Alison Griffin, chief executive of cross-party local government group London Councils, emphasised the importance of “a blend of expertise” to making any new devolved powers function well. The London Recovery Board, now the Partnership Board, set up during the pandemic “where you bring some of the real players in London together” had shown the way.

She cited TfL as an example of a successful devolved body, one which had led innovations copied across the world. “Without the freedom we got with that deal 25 years, that would not have been the case,” she said.

Alison also stressed the implications of London’s sheer size when designing and operating governance arrangements. She thought a combined authority system, such as those in Greater Manchester and the West Midlands “could be really unwieldy” and impractical in London, with its 32 boroughs and the City Corporation plus its Mayor and maybe deputies as well.

Meeting challenges such as poor health, skills and climate change, particularly retrofitting buildings, would mean “boroughs coming together” in bespoke ways, building on initiatives and shared decision-making that are already producing results.

She pointed out that such “sub-regional partnerships are the same size as many of the combined authorities outside London” and that the focus should be on where public sector reform is going to happen. “How are we doing that together and helping us all in this room, our families and friends, our neighbours, to live better lives?”

Representing one the event’s sponsors, the Central District Alliance business improvement district (BID) – the other was related regeneration consultancy PrimeraAlexander Jan, who is also an On London contributor, proposed a harder-edged articulation of the devolution case in view of the range of organisations in favour of it and the strength of the case against the UK’s “remarkably centralised” way of government.

On day-to-day issues he listed “things like the state of our streets, cleansing and safety” along with the “general environment”, which BIDs can and do help with against a backdrop of “the pressure local government is under”. At a strategic level, he expressed regret that the Elizabeth line looks like being the last big transport project in London for a while.

On skills, Alex reminded the audience that London-wide business groups have a strong case for more control and said there is “half a billion pounds of unspent apprenticeship levy that the Treasury is hoarding every year which could go to London”. He added that another half a billion is raised in Vehicle Excise Duty in London and given to the National Highways agency despite Greater London containing no national highways. Meanwhile, the city’s housing costs have been “a constraint on London’s performance since the global financial crisis” as Centre for Cities research had shown.

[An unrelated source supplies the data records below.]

-- A's port computes the same list
lemma pvA_eq (filled_tiles : List (List Int)) (rc : Int) :
    get_columns_with_multiple_filled_tiles filled_tiles rc
      = (PySem.Set.ofList (filled_tiles.map pvCol)).filter
          (fun c => ((List.count c (filled_tiles.map pvCol) : Int) == rc)) := by
  simp only [get_columns_with_multiple_filled_tiles]
  have hchecked :
      (if 0 < PySem.List.len filled_tiles then
        filled_tiles.foldl (fun acc t => acc ++ [pvCol t]) []
      else []) = filled_tiles.map pvCol := by
    cases filled_tiles with
    | nil => simp
    | cons t ts =>
      rw [if_pos (by simp [PySem.List.len_eq])]
      rw [PySem.List.foldl_append_singleton_eq_map]
      rfl
  rw [hchecked]
  set cs : List Int := filled_tiles.map pvCol with hcs
  have hinner : ∀ st : List Int × List Int,
      filled_tiles.foldl
        (fun st t =>
          if (PySem.List.count st.2 (pvCol t) : Int) = rc then
            (st.1 ++ [pvCol t], pvRemoveItems st.2 (pvCol t))
          else st) st
      = cs.foldl (pvStep rc) st := by
    intro st
    rw [hcs, List.foldl_map]
    rfl
  by_cases hrc : rc = 0
  · subst hrc
    have hfix : cs.foldl (pvStep 0) ([], cs) = ([], cs) := pvZeroPass cs cs (fun _ h => h)
    rw [show ∀ l : List Int, l.foldl (fun st (_ : Int) =>
        filled_tiles.foldl
          (fun st t =>
            if (PySem.List.count st.2 (pvCol t) : Int) = (0:Int) then
              (st.1 ++ [pvCol t], pvRemoveItems st.2 (pvCol t))
            else st) st) (([] : List Int), cs) = ([], cs) from by
      intro l
      apply pvFoldl_fix
      intro b
      rw [hinner]; exact hfix]
    show ([] : List Int) = _
    symm
    rw [List.filter_eq_nil_iff]
    intro c hcmem
    have hc : c ∈ cs := (PySem.Set.mem_ofList _ _).mp hcmem
    simp only [beq_iff_eq]
    intro hzero
    have : List.count c cs = 0 := by exact_mod_cast hzero
    rw [List.count_eq_zero] at this
    exact this hc
  · by_cases hcs0 : cs = []
    · rw [hcs0]
      simp [PySem.List.pyRange]
    · have hlen : (0:Int) < PySem.List.len cs := by
        simp [PySem.List.len_eq]
        exact List.length_pos_iff.mpr hcs0
      rw [PySem.List.pyRange_one_cons hlen]
      simp only [List.foldl_cons]
      rw [hinner, show (([] : List Int), cs) = (([] : List Int), pvFil cs []) from by rw [pvFil_nil]]
      rw [pvPass cs rc hrc cs []]
      set out := pvPassOut cs rc cs [] with hout
      have hpo : pvPassOut cs rc cs out = out :=
        pvPassOut_fix cs rc cs out (fun c hc => by
          by_cases h : (List.count c cs : Int) = rc
          · exact Or.inl (by rw [hout]; exact pvMem_passOut cs rc cs [] c hc h)
          · exact Or.inr h)
      have hfix2 : cs.foldl (pvStep rc) (out, pvFil cs out) = (out, pvFil cs out) := by
        have h := pvPass cs rc hrc cs out
        rw [hpo] at h
        exact h
      have houter :
          (PySem.List.pyRange (0 + 1) (PySem.List.len cs)).foldl
            (fun st (_ : Int) =>
              filled_tiles.foldl
                (fun st t =>
                  if (PySem.List.count st.2 (pvCol t) : Int) = rc then
                    (st.1 ++ [pvCol t], pvRemoveItems st.2 (pvCol t))
                  else st) st)
            (out, pvFil cs out) = (out, pvFil cs out) := by
        apply pvFoldl_fix
        intro b
        rw [hinner]
        exact hfix2
      rw [houter]
      show out = _
      rw [hout, pvPassOut_eq_firstKept cs rc cs [] [] (by intro x; simp)]
      rw [pvFirstKept_eq cs rc cs []]
      simp [PySem.Set.update_nil_left]

-- ===== VERDICT (by name: the statement is the Claim_ definition above) =====
theorem get_columns_with_multiple_filled_tiles_spec : Claim_equal_get_columns_with_multiple_filled_tiles := by
  intro filled_tiles row_count _hdom _hpre
  unfold Spec_get_columns_with_multiple_filled_tiles
  rw [pvA_eq, pvAlt_eq]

The importance of London’s Central Activities Zone was emphasised by Alex, a “tiny area of central London” which he said produces 44 per cent of London’s economic output and generates Business Rates of about £5 billion a year. Noting that it is unusual for a city such as London to have no single authority in charge of such an area, he wondered if there could be closer collaboration between the Mayor and the boroughs covering the area, and new arrangements for more of the proceeds of growth there to be shared with local residents in the form of better services to compensate for the disruption that can come with development and change.

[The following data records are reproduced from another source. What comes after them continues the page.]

-- pv_equiv track=rewrite | github.com/se348/A2SV-programming | 0498-diagonal-traverse/0498-diagonal-traverse.py | findNumsWithSum
-- ===== SOURCE A (Python) =====
-- def findNumsWithSum(total, rows, cols, up):
--
--     res= []
--
--     if up:
--         for j in range(rows-1, -1,-1):
--             col = total - j
--             if col > cols-1 or col < 0:
--                 continue
--             res.append([j, col])
--
--     else:
--         for j in range(rows):
--             col = total - j
--             if col < 0 or col > cols - 1:
--                 continue
--             res.append([j, col])
--
--
--     return res
-- ===== SOURCE B (Python) =====
-- def findNumsWithSum(total, rows, cols, up):
--     lo = max(0, total - cols + 1)
--     hi = min(rows - 1, total)
--     if up:
--         return [[j, total - j] for j in range(hi, lo - 1, -1)]
--     return [[j, total - j] for j in range(lo, hi + 1)]
-- ===== Notes on version B (the rewrite author's own statement) =====
-- stated objective: faster
-- what changed: B computes the valid j-interval [max(0,total-cols+1), min(rows-1,total)] in closed form and emits only the cells in it, instead of scanning all rows and filtering.
import Mathlib
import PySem

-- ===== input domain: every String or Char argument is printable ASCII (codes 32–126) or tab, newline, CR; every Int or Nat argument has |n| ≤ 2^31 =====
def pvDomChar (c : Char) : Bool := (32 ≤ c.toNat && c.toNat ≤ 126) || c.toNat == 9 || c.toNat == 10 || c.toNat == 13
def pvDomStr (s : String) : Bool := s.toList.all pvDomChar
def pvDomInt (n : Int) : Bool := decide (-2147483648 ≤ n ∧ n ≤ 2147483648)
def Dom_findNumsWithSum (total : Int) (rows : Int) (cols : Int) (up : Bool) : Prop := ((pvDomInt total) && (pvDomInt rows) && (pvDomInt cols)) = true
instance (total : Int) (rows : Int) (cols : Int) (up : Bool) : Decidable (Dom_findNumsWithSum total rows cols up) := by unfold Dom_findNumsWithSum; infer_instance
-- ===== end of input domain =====

-- B replaces A's scan over all rows (filtering each j) by the closed-form valid
-- j-interval [max(0,total-cols+1), min(rows-1,total)], emitting only the output cells.

-- ===== PORT A =====
def findNumsWithSum (total : Int) (rows : Int) (cols : Int) (up : Bool) : List (List Int) :=
  if up then
    (PySem.List.pyRange (rows - 1) (-1) (-1)).foldl
      (fun res j =>
        let col := total - j
        if col > cols - 1 ∨ col < 0 then res else res ++ [[j, col]]) []
  else
    (PySem.List.pyRange 0 rows 1).foldl
      (fun res j =>
        let col := total - j
        if col < 0 ∨ col > cols - 1 then res else res ++ [[j, col]]) []

-- ===== PORT B =====
def findNumsWithSum_alt (total : Int) (rows : Int) (cols : Int) (up : Bool) : List (List Int) :=
  let lo := max 0 (total - cols + 1)
  let hi := min (rows - 1) total
  if up then
    (PySem.List.pyRange hi (lo - 1) (-1)).map (fun j => [j, total - j])
  else
    (PySem.List.pyRange lo (hi + 1) 1).map (fun j => [j, total - j])

-- ===== PRECONDITION & SPEC =====
def Spec_findNumsWithSum (total : Int) (rows : Int) (cols : Int) (up : Bool) (out : List (List Int)) : Prop := out = findNumsWithSum_alt total rows cols up
instance (total : Int) (rows : Int) (cols : Int) (up : Bool) (out : List (List Int)) : Decidable (Spec_findNumsWithSum total rows cols up out) := by unfold Spec_findNumsWithSum; infer_instance

-- ===== CLAIM (what is proved, stated in full; the proofs are below) =====
def Claim_equal_findNumsWithSum : Prop := ∀ (total : Int) (rows : Int) (cols : Int) (up : Bool), Dom_findNumsWithSum total rows cols up → Spec_findNumsWithSum total rows cols up (findNumsWithSum total rows cols up)

-- ===== LEMMAS AND PROOFS =====

-- filtering an ascending unit range by an interval test gives the clipped range
theorem pv_filter_pyRange_interval (a b c d : Int) :
    (PySem.List.pyRange a b 1).filter (fun j => decide (c ≤ j ∧ j ≤ d)) =
      PySem.List.pyRange (max a c) (min b (d + 1)) 1 := by
  refine List.Perm.eq_of_pairwise (le := (· < ·)) (fun x y _ _ h1 h2 => absurd h2 (by omega))
    ((PySem.List.pairwise_lt_pyRange_one a b).sublist List.filter_sublist)
    (PySem.List.pairwise_lt_pyRange_one _ _) ?_
  rw [List.perm_ext_iff_of_nodup ((PySem.List.nodup_pyRange_one a b).filter _)
      (PySem.List.nodup_pyRange_one _ _)]
  intro x
  simp [List.mem_filter, PySem.List.mem_pyRange_one]
  omega

theorem pv_core (total rows cols : Int) :
    (PySem.List.pyRange 0 rows 1).filter
        (fun j => decide (¬(total - j > cols - 1 ∨ total - j < 0))) =
      PySem.List.pyRange (max 0 (total - cols + 1)) (min (rows - 1) total + 1) 1 := by
  have h1 : (PySem.List.pyRange 0 rows 1).filter
        (fun j => decide (¬(total - j > cols - 1 ∨ total - j < 0))) =
      (PySem.List.pyRange 0 rows 1).filter
        (fun j => decide (total - cols + 1 ≤ j ∧ j ≤ total)) := by
    apply List.filter_congr
    intro x _
    rw [decide_eq_decide]
    omega
  have h2 : min (rows - 1) total + 1 = min rows (total + 1) := by omega
  rw [h1, h2, pv_filter_pyRange_interval]

theorem pv_main (total rows cols : Int) (up : Bool) :
    findNumsWithSum total rows cols up = findNumsWithSum_alt total rows cols up := by
  unfold findNumsWithSum findNumsWithSum_alt
  have hfun : ∀ (P : Int → Prop) [DecidablePred P],
      (fun (res : List (List Int)) j =>
          if P j then res else res ++ [[j, total - j]]) =
        (fun res j => if ¬ P j then res ++ [[j, total - j]] else res) := by
    intro P _; funext res j; rw [ite_not]
  cases up
  · simp only [if_neg Bool.false_ne_true]
    rw [hfun (fun j => total - j < 0 ∨ total - j > cols - 1),
      PySem.List.foldl_append_ite
        (p := fun j => ¬(total - j < 0 ∨ total - j > cols - 1))
        (f := fun j => [j, total - j])]
    rw [show (fun j => decide (¬(total - j < 0 ∨ total - j > cols - 1))) =
          (fun j => decide (¬(total - j > cols - 1 ∨ total - j < 0))) from by
        funext j; rw [decide_eq_decide]; tauto]
    rw [pv_core total rows cols]
    simp
  · simp only [if_pos rfl]
    rw [hfun (fun j => total - j > cols - 1 ∨ total - j < 0),
      PySem.List.foldl_append_ite
        (p := fun j => ¬(total - j > cols - 1 ∨ total - j < 0))
        (f := fun j => [j, total - j])]
    rw [PySem.List.pyRange_neg_one_eq_reverse, PySem.List.pyRange_neg_one_eq_reverse]
    rw [show (-1 : Int) + 1 = 0 from by norm_num, show rows - 1 + 1 = rows from by omega,
        show max 0 (total - cols + 1) - 1 + 1 = max 0 (total - cols + 1) from by omega]
    rw [List.filter_reverse, pv_core total rows cols, List.map_reverse]
    simp

-- ===== VERDICT (by name: the statement is the Claim_ definition above) =====
theorem findNumsWithSum_spec : Claim_equal_findNumsWithSum := by
  intro total rows cols up _
  unfold Spec_findNumsWithSum
  exact pv_main total rows cols up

There was a lively question and answer session with contributions from Van DuBose, a former investment banker now active a public policy issues who got the idea for this event going in the first place back, outgoing London Assembly member Caroline Pidgeon, Nick Bowes from London Communications Agency (and formerly of Centre for London and City Hall), Jack Shaw of the Productivity Institute and people from the Electoral Reform Society and City AM.

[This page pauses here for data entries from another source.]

-- pv_equiv track=rewrite | github.com/yeoadonis/Spotify-Data-Analysis | bulls_cows_Duc_Andy_Maxime_Yann.py | valide_code
-- ===== SOURCE A (Python) =====
-- def valide_code(code):
--     if len(code) != 4:
--         return False
--     for i in range(4):
--         if not code[i].isdigit():
--             return False
--         for j in range(i+1, 4):
--             if code[i] == code[j]:
--                 return False
--     return True
-- ===== SOURCE B (Python) =====
-- def valide_code(code):
--     if len(code) != 4:
--         return False
--     chars = [code[i] for i in range(4)]
--     return all(c.isdigit() for c in chars) and len(set(chars)) == 4
-- ===== Notes on version B (the rewrite author's own statement) =====
-- stated objective: simpler
-- what changed: Replaces the nested pairwise O(n^2) distinctness scan with a single pass: gather the four characters, check all are digits, and test distinctness via the size of the set built from them.
import Mathlib
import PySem

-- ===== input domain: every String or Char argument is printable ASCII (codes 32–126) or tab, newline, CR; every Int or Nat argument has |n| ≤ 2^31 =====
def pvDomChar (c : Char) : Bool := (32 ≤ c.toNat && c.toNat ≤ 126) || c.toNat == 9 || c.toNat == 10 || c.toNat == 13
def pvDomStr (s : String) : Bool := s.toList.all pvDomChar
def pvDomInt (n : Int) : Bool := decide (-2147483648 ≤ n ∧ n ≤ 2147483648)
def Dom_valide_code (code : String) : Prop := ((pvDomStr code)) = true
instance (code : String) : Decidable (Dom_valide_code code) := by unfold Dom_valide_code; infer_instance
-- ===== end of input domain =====

-- B replaces A's nested pairwise distinctness scan with a single set-building pass (simpler, same cost).

-- ===== PORT A =====
-- A's body over the character list: length guard, then the nested range(4) × range(i+1,4) loops with early-return semantics as `all`.
def valide_code_list (cs : List Char) : Bool :=
  if cs.length ≠ 4 then false
  else
    (PySem.List.pyRange 0 4 1).all (fun i =>
      PySem.Chars.isdigit (PySem.List.pyGetD cs i ' ') &&
      (PySem.List.pyRange (i + 1) 4 1).all (fun j =>
        PySem.List.pyGetD cs i ' ' ≠ PySem.List.pyGetD cs j ' '))

def valide_code (code : String) : Bool := valide_code_list code.toList

-- ===== PORT B =====
-- B's body: length guard, gather chars = [code[i] for i in range(4)], all-digits check, set-size distinctness check.
def valide_code_alt_list (cs : List Char) : Bool :=
  if cs.length ≠ 4 then false
  else
    let chars := (PySem.List.pyRange 0 4 1).map (fun i => PySem.List.pyGetD cs i ' ')
    chars.all PySem.Chars.isdigit && (PySem.Set.ofList chars).length == 4

def valide_code_alt (code : String) : Bool := valide_code_alt_list code.toList

-- ===== PRECONDITION & SPEC =====
def Spec_valide_code (code : String) (out : Bool) : Prop := out = valide_code_alt code
instance (code : String) (out : Bool) : Decidable (Spec_valide_code code out) := by unfold Spec_valide_code; infer_instance

-- ===== CLAIM (what is proved, stated in full; the proofs are below) =====
def Claim_equal_valide_code : Prop := ∀ (code : String), Dom_valide_code code → Spec_valide_code code (valide_code code)

-- ===== LEMMAS AND PROOFS =====
-- On a four-character list the pairwise scan and the set-size test agree: case split on the six equalities.
lemma valide_code_core (a b c d : Char) :
    valide_code_list [a, b, c, d] = valide_code_alt_list [a, b, c, d] := by
  have hr : PySem.List.pyRange 0 4 1 = [0, 1, 2, 3] := by decide
  have hr1 : PySem.List.pyRange (0 + 1) 4 1 = [1, 2, 3] := by decide
  have hr2 : PySem.List.pyRange (1 + 1) 4 1 = [2, 3] := by decide
  have hr3 : PySem.List.pyRange (2 + 1) 4 1 = [3] := by decide
  have hr4 : PySem.List.pyRange (3 + 1) 4 1 = [] := by decide
  simp only [valide_code_list, valide_code_alt_list, hr, List.all_cons, List.all_nil,
    List.map_cons, List.map_nil, hr1, hr2, hr3, hr4]
  simp [PySem.List.pyGetD, PySem.List.pyGet?, PySem.List.pyIdx?,
    PySem.Set.ofList, PySem.Set.add, PySem.Set.contains]
  by_cases hab : b = a <;> by_cases hac : a = c <;> by_cases had : a = d <;>
    by_cases hbc : b = c <;> by_cases hbd : b = d <;> by_cases hcd : c = d <;>
    simp_all <;> (intros; split_ifs <;> simp_all) <;> simp_all [eq_comm]

-- Lists of length ≠ 4: both guards return false.
lemma valide_code_short (cs : List Char) (h : cs.length ≠ 4) :
    valide_code_list cs = valide_code_alt_list cs := by
  simp [valide_code_list, valide_code_alt_list, h]

-- ===== VERDICT (by name: the statement is the Claim_ definition above) =====
theorem valide_code_spec : Claim_equal_valide_code := by
  intro code _
  unfold Spec_valide_code valide_code valide_code_alt
  match h : code.toList with
  | [a, b, c, d] => exact valide_code_core a b c d
  | [] => exact valide_code_short _ (by simp)
  | [_] => exact valide_code_short _ (by simp)
  | [_, _] => exact valide_code_short _ (by simp)
  | [_, _, _] => exact valide_code_short _ (by simp)
  | _ :: _ :: _ :: _ :: _ :: _ => exact valide_code_short _ (by simp)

The whole thing was chaired with great polish and expertise by Akash Paun, who leads the Institute for Government’s devolution programme. It was a pleasure and an honour for On London to team up with such a distinguished think tank. This article has reported only some of the points made during an excellent event. Be sure to watch the whole thing (also embedded above). It provided ample food for thought and explored many themes meriting deeper future coverage here.